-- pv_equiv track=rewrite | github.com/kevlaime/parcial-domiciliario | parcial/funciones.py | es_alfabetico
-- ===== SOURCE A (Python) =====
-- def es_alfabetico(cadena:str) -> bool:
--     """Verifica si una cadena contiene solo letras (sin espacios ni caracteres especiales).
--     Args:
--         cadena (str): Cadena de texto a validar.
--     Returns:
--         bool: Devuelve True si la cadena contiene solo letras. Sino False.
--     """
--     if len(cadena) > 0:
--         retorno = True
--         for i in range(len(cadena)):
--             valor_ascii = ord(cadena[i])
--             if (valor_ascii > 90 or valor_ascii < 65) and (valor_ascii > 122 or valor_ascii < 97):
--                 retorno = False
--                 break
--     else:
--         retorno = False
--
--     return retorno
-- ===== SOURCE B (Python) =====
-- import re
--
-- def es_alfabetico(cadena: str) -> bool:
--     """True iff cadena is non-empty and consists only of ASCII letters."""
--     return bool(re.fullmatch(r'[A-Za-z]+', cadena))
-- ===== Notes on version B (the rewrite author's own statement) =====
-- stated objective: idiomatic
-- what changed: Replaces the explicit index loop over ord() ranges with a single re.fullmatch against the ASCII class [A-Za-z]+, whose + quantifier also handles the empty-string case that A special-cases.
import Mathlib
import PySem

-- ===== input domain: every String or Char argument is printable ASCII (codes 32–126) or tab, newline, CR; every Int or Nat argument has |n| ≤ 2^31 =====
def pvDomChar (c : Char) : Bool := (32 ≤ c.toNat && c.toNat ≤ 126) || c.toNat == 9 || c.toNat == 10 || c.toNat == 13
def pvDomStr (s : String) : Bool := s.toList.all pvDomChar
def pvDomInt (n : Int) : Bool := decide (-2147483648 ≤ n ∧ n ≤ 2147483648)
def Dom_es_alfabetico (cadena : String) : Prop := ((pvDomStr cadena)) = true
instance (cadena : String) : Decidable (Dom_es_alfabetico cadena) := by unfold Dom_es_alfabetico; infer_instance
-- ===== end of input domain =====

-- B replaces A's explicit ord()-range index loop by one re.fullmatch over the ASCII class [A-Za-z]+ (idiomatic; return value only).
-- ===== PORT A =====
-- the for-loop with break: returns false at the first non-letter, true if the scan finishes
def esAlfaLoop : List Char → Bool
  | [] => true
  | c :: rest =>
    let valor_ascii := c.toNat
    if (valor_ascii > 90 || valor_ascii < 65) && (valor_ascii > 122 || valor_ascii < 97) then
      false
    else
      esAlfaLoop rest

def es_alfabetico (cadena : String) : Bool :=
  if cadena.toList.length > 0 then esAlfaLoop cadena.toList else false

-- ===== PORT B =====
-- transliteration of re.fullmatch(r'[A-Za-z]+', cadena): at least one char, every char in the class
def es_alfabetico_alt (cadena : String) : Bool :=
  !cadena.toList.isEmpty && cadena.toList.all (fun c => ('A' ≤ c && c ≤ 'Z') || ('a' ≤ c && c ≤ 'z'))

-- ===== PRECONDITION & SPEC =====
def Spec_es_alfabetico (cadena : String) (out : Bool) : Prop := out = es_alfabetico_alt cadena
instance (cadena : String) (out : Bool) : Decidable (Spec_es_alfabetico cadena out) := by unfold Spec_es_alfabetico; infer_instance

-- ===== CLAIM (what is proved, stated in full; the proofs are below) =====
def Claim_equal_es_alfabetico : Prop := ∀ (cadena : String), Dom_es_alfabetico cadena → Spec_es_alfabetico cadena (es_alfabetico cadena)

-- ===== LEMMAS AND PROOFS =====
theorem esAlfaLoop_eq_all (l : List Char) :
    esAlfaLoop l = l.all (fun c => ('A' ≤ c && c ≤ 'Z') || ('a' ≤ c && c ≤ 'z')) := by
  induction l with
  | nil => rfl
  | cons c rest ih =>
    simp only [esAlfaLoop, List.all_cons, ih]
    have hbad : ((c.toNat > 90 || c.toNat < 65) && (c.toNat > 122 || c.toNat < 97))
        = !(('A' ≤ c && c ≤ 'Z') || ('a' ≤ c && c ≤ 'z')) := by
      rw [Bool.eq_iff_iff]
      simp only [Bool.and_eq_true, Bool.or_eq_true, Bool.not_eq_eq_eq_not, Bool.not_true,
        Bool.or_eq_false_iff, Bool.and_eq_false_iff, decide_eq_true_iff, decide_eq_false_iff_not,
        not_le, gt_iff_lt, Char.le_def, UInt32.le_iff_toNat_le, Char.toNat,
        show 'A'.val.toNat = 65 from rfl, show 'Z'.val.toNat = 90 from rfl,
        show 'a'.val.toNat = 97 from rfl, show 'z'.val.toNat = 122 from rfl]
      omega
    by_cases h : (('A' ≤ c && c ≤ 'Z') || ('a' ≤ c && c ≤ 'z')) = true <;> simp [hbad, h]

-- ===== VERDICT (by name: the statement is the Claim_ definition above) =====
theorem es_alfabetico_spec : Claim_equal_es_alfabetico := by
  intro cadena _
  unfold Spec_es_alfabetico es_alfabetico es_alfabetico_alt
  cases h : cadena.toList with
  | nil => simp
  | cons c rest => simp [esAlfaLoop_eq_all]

* * *

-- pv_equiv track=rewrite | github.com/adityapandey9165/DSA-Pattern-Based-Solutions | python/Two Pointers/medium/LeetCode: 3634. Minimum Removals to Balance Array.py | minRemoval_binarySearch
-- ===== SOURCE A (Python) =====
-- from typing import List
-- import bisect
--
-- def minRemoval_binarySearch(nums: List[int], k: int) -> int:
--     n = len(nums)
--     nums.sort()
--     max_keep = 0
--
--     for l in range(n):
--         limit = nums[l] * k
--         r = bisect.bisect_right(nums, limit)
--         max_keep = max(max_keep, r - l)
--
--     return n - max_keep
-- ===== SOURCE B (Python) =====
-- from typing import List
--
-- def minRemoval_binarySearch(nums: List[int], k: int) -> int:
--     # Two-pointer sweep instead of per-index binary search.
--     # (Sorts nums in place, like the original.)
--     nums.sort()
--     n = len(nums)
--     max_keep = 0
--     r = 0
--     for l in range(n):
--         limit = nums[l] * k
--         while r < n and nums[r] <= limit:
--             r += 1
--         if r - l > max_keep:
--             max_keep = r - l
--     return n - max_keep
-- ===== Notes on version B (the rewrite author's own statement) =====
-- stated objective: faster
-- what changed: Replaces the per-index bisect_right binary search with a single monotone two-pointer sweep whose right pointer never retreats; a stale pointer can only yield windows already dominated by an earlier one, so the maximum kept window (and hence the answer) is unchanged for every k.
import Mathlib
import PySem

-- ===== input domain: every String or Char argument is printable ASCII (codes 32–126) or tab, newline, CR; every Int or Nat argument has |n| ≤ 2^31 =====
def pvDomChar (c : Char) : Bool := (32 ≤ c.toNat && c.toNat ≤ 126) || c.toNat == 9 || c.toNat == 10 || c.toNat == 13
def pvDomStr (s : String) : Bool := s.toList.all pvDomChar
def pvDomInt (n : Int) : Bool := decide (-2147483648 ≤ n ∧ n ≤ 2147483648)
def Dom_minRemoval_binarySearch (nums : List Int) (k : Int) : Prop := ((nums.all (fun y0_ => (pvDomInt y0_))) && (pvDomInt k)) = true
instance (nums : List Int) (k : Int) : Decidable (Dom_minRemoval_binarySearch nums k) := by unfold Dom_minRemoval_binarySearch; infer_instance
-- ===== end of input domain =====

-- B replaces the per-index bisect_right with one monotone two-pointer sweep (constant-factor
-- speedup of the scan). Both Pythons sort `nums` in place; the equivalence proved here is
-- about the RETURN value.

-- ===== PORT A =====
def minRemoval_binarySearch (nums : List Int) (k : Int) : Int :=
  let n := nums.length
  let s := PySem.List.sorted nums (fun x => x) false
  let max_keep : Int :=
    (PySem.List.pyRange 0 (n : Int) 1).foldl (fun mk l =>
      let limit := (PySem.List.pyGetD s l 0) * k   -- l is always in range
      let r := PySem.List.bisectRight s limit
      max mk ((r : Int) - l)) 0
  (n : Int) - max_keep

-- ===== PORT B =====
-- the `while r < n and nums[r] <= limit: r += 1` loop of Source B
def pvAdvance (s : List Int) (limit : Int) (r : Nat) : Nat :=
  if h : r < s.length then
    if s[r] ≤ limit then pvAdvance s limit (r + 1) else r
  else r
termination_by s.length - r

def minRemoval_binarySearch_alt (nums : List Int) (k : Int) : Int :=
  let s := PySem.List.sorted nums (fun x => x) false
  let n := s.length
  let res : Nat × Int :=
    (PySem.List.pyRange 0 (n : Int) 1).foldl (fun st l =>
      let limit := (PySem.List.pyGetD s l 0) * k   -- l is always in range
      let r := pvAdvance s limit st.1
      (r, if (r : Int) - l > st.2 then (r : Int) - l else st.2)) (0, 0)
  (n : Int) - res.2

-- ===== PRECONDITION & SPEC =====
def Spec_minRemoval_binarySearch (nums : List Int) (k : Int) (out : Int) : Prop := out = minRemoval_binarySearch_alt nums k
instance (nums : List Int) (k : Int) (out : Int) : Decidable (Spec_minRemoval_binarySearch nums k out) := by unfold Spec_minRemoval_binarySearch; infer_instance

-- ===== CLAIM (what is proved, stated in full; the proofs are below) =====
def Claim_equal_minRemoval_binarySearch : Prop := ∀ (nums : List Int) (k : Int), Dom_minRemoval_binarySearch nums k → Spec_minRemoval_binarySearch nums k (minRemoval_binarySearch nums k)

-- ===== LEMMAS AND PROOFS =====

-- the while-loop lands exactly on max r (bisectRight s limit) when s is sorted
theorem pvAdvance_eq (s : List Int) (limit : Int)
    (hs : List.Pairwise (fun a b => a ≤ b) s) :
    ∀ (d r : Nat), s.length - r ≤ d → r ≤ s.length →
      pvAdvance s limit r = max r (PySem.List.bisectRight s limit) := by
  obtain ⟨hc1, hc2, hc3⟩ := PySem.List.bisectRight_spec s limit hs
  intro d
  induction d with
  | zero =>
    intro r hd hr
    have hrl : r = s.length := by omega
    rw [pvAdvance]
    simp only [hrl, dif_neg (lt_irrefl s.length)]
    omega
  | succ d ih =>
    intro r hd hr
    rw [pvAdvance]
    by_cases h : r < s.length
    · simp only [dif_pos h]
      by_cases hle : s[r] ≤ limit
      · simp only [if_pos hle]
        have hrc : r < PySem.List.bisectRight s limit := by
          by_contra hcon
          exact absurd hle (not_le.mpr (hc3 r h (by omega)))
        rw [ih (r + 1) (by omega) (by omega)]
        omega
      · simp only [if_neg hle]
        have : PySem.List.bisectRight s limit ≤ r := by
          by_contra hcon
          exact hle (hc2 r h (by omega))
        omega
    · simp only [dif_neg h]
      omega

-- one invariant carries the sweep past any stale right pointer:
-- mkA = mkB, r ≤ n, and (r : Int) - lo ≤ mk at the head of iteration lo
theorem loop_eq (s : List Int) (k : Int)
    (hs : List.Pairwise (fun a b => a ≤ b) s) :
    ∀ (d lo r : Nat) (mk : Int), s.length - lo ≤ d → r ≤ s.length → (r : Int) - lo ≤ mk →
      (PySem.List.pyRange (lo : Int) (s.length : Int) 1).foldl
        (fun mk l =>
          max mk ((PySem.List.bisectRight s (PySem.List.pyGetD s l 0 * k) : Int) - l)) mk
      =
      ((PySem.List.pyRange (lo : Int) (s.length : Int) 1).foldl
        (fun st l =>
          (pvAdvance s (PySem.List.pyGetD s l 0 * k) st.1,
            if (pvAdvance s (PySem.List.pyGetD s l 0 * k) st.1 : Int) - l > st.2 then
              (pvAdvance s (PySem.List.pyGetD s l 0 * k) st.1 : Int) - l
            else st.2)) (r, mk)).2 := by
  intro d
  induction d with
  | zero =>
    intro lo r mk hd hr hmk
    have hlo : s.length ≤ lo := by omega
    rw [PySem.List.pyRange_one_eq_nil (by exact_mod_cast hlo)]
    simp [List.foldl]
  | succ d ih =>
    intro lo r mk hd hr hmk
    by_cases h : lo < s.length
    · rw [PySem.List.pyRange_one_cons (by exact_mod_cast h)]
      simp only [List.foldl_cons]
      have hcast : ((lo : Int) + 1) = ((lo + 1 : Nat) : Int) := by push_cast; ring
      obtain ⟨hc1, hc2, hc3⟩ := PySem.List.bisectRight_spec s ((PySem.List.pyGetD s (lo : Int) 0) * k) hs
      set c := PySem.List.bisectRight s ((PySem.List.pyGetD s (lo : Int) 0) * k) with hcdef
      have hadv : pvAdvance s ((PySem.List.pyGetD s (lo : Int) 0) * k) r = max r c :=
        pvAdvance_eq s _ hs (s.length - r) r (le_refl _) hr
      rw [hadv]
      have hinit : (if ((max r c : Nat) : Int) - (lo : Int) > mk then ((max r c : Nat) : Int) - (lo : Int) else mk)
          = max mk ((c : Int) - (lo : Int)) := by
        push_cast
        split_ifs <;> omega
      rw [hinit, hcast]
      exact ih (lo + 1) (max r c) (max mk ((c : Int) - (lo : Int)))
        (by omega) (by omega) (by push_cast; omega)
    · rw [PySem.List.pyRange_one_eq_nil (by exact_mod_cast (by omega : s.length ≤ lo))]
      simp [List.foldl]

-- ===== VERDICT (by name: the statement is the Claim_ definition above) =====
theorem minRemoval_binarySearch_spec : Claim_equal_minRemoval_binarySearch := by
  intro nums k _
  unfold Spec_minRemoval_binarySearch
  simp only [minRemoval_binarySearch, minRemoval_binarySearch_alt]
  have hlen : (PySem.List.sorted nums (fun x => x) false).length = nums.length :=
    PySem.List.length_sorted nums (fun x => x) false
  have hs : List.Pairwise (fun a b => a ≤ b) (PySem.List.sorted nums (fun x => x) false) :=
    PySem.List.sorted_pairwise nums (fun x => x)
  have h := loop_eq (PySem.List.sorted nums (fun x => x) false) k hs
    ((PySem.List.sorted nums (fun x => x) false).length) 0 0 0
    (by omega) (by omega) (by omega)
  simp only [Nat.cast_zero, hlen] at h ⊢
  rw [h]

==

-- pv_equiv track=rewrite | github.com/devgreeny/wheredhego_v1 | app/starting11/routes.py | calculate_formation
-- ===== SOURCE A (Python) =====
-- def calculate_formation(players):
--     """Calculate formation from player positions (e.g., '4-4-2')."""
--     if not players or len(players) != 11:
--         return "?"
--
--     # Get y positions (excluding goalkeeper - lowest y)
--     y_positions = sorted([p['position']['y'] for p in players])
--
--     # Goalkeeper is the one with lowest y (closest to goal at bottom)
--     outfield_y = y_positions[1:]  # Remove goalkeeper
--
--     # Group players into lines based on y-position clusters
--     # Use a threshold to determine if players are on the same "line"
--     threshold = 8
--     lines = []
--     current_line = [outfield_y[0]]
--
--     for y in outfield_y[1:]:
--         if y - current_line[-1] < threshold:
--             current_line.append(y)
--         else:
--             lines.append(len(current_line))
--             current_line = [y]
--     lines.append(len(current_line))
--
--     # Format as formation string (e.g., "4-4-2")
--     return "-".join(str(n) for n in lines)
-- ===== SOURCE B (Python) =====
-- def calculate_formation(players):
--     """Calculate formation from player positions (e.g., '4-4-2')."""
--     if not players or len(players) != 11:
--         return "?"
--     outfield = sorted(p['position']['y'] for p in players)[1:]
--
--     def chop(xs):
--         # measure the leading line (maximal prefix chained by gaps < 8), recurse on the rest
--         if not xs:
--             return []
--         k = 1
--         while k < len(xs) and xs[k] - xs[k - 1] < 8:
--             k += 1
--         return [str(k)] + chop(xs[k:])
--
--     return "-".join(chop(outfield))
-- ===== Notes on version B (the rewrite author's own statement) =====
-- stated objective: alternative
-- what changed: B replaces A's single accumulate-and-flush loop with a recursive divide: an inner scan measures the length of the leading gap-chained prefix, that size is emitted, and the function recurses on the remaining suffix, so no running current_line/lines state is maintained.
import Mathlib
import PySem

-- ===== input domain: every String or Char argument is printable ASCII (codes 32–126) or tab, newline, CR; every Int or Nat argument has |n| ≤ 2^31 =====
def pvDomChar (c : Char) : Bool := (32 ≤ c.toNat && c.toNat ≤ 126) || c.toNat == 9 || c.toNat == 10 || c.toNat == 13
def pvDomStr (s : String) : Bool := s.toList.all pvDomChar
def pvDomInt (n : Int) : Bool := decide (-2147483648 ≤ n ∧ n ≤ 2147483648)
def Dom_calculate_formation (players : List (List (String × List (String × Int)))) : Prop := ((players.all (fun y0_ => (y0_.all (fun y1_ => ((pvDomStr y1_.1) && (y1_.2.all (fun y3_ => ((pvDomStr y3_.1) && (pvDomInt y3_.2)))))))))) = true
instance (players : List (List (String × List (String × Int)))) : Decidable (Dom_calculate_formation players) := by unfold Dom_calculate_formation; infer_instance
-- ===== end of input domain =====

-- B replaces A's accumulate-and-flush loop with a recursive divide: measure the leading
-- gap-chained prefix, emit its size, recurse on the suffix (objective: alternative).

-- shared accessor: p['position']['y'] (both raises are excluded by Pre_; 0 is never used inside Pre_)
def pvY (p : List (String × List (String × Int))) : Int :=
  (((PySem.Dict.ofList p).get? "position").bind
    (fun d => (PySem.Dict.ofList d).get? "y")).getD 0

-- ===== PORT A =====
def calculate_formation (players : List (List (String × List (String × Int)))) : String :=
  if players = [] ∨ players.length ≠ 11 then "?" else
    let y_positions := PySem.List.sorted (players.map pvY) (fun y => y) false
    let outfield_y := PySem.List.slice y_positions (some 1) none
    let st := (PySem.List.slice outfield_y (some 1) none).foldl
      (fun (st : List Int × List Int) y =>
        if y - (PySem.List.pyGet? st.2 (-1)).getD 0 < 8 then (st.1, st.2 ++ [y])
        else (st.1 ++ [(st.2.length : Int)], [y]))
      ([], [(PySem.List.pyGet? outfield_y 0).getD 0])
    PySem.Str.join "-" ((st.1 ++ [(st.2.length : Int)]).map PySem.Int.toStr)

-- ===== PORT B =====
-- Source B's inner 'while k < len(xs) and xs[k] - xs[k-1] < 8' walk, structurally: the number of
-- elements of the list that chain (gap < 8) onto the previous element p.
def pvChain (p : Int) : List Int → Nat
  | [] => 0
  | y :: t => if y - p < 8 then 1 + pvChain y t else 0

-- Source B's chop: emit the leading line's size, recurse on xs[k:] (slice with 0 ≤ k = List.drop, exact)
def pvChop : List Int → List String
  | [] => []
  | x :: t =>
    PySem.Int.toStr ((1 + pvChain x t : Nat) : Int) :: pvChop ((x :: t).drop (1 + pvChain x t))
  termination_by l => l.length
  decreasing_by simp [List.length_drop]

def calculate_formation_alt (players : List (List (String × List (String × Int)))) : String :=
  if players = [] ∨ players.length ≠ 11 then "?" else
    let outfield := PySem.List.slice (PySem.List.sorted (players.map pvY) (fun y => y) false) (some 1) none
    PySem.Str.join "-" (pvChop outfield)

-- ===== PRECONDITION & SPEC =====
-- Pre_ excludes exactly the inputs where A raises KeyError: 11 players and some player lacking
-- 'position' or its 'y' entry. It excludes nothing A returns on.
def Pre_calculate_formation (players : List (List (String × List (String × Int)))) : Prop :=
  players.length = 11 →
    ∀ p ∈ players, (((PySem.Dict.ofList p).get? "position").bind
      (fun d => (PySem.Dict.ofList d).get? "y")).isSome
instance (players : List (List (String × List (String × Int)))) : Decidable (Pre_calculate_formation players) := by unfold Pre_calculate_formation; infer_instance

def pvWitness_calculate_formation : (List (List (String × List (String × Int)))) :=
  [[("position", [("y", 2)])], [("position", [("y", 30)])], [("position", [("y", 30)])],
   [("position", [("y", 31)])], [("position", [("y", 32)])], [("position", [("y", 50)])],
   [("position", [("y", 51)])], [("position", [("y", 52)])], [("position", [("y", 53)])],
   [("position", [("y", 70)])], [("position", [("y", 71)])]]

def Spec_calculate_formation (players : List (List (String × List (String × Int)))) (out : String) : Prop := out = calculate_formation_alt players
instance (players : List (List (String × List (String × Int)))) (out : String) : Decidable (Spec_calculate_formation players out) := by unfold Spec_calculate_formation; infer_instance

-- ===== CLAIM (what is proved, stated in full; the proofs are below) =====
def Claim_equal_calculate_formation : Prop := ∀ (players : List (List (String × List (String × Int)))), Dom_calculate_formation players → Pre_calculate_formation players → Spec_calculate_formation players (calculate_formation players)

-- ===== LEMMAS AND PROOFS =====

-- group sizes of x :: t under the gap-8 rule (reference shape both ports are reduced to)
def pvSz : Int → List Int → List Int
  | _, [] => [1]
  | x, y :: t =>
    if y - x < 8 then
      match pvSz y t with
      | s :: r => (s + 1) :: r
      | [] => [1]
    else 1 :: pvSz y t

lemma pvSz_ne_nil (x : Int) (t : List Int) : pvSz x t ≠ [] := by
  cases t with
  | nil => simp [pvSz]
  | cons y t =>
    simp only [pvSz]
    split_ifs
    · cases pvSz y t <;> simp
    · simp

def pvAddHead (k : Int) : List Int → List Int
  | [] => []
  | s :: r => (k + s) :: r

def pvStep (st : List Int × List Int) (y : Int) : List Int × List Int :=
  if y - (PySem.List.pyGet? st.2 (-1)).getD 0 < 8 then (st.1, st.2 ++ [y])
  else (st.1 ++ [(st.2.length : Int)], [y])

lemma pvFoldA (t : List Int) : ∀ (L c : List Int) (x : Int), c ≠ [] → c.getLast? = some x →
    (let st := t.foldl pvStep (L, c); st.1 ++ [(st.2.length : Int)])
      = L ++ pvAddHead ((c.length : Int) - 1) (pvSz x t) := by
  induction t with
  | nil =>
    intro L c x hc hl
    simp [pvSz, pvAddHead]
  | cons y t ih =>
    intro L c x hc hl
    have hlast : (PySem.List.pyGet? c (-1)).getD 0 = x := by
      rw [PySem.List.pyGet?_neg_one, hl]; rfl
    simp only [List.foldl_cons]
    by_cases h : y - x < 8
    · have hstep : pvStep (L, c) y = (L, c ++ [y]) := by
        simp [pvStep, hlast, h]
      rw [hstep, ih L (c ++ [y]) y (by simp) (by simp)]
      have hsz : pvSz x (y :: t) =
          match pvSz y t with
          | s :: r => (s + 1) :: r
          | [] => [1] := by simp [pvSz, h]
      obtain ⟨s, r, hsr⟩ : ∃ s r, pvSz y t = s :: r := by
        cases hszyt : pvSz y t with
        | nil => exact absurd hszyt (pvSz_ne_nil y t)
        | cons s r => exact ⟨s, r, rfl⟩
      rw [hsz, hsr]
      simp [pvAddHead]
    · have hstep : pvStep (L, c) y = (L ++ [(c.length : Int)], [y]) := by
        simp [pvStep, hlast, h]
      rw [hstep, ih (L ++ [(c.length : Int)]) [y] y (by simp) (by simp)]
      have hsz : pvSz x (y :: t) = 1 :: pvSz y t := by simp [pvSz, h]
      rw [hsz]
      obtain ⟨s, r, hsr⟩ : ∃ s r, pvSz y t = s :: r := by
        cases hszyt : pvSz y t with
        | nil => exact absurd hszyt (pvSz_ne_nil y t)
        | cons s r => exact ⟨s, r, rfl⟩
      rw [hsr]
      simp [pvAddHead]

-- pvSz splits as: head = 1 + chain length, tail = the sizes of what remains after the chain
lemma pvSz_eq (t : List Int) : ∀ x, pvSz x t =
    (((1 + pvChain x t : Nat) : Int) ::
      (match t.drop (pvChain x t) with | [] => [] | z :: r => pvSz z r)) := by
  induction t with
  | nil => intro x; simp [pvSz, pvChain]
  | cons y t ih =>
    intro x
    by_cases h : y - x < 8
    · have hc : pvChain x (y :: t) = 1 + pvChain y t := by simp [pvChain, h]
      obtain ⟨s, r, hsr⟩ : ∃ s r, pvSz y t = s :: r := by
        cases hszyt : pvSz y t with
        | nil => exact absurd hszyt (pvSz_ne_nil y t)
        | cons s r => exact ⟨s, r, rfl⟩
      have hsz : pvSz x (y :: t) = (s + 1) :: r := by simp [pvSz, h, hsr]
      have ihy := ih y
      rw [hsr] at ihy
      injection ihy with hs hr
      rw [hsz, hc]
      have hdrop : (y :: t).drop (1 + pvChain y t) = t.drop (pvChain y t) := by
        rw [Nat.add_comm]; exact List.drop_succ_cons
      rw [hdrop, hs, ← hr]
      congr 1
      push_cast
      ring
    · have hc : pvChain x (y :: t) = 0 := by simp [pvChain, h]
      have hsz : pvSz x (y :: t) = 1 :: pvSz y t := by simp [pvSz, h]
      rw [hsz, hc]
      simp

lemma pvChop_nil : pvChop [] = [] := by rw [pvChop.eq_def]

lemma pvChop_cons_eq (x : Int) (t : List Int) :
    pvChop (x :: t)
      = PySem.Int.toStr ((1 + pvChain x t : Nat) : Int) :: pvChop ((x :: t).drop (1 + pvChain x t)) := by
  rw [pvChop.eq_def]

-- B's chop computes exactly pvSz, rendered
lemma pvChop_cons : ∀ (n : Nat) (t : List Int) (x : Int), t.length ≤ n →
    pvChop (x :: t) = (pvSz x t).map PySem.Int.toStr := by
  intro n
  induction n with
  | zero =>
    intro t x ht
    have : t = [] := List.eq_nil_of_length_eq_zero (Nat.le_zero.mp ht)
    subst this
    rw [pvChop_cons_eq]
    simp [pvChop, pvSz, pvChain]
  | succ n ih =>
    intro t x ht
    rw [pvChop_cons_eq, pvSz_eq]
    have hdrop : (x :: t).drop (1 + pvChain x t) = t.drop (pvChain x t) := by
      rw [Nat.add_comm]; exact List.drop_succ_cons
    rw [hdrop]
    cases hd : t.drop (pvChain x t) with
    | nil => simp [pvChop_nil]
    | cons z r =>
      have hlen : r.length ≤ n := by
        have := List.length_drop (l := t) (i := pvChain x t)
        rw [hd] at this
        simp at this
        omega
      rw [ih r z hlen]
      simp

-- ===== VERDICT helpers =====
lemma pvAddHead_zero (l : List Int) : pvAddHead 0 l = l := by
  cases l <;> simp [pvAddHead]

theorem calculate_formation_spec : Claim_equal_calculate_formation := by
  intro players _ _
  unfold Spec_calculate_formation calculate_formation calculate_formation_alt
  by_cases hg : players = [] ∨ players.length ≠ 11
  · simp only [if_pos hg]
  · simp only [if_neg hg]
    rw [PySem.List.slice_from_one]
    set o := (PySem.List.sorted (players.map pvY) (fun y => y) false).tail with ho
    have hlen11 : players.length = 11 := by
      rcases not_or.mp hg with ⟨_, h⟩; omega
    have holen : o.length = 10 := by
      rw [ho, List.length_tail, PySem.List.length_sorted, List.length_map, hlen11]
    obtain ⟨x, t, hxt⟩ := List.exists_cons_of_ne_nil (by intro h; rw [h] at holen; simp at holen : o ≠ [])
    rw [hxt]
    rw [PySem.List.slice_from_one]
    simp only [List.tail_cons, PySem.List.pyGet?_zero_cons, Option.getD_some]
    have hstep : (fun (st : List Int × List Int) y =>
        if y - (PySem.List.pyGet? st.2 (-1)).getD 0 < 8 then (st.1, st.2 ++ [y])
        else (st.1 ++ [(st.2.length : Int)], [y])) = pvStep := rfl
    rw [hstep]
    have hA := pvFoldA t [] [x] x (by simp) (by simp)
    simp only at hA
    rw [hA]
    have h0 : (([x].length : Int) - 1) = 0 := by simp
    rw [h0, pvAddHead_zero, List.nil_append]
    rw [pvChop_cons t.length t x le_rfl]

- _TASK TO CARRY OUT_: Looking at the entries above, can you reproduce exactly the lines from the one that holds "parcial/funciones.py | es_alfabetico" through the one that holds "-- stated objective: idiomatic", and only those?

- _RESPONSE TO THE TASK_:
-- pv_equiv track=rewrite | github.com/kevlaime/parcial-domiciliario | parcial/funciones.py | es_alfabetico
-- ===== SOURCE A (Python) =====
-- def es_alfabetico(cadena:str) -> bool:
--     """Verifica si una cadena contiene solo letras (sin espacios ni caracteres especiales).
--     Args:
--         cadena (str): Cadena de texto a validar.
--     Returns:
--         bool: Devuelve True si la cadena contiene solo letras. Sino False.
--     """
--     if len(cadena) > 0:
--         retorno = True
--         for i in range(len(cadena)):
--             valor_ascii = ord(cadena[i])
--             if (valor_ascii > 90 or valor_ascii < 65) and (valor_ascii > 122 or valor_ascii < 97):
--                 retorno = False
--                 break
--     else:
--         retorno = False
--
--     return retorno
-- ===== SOURCE B (Python) =====
-- import re
--
-- def es_alfabetico(cadena: str) -> bool:
--     """True iff cadena is non-empty and consists only of ASCII letters."""
--     return bool(re.fullmatch(r'[A-Za-z]+', cadena))
-- ===== Notes on version B (the rewrite author's own statement) =====
-- stated objective: idiomatic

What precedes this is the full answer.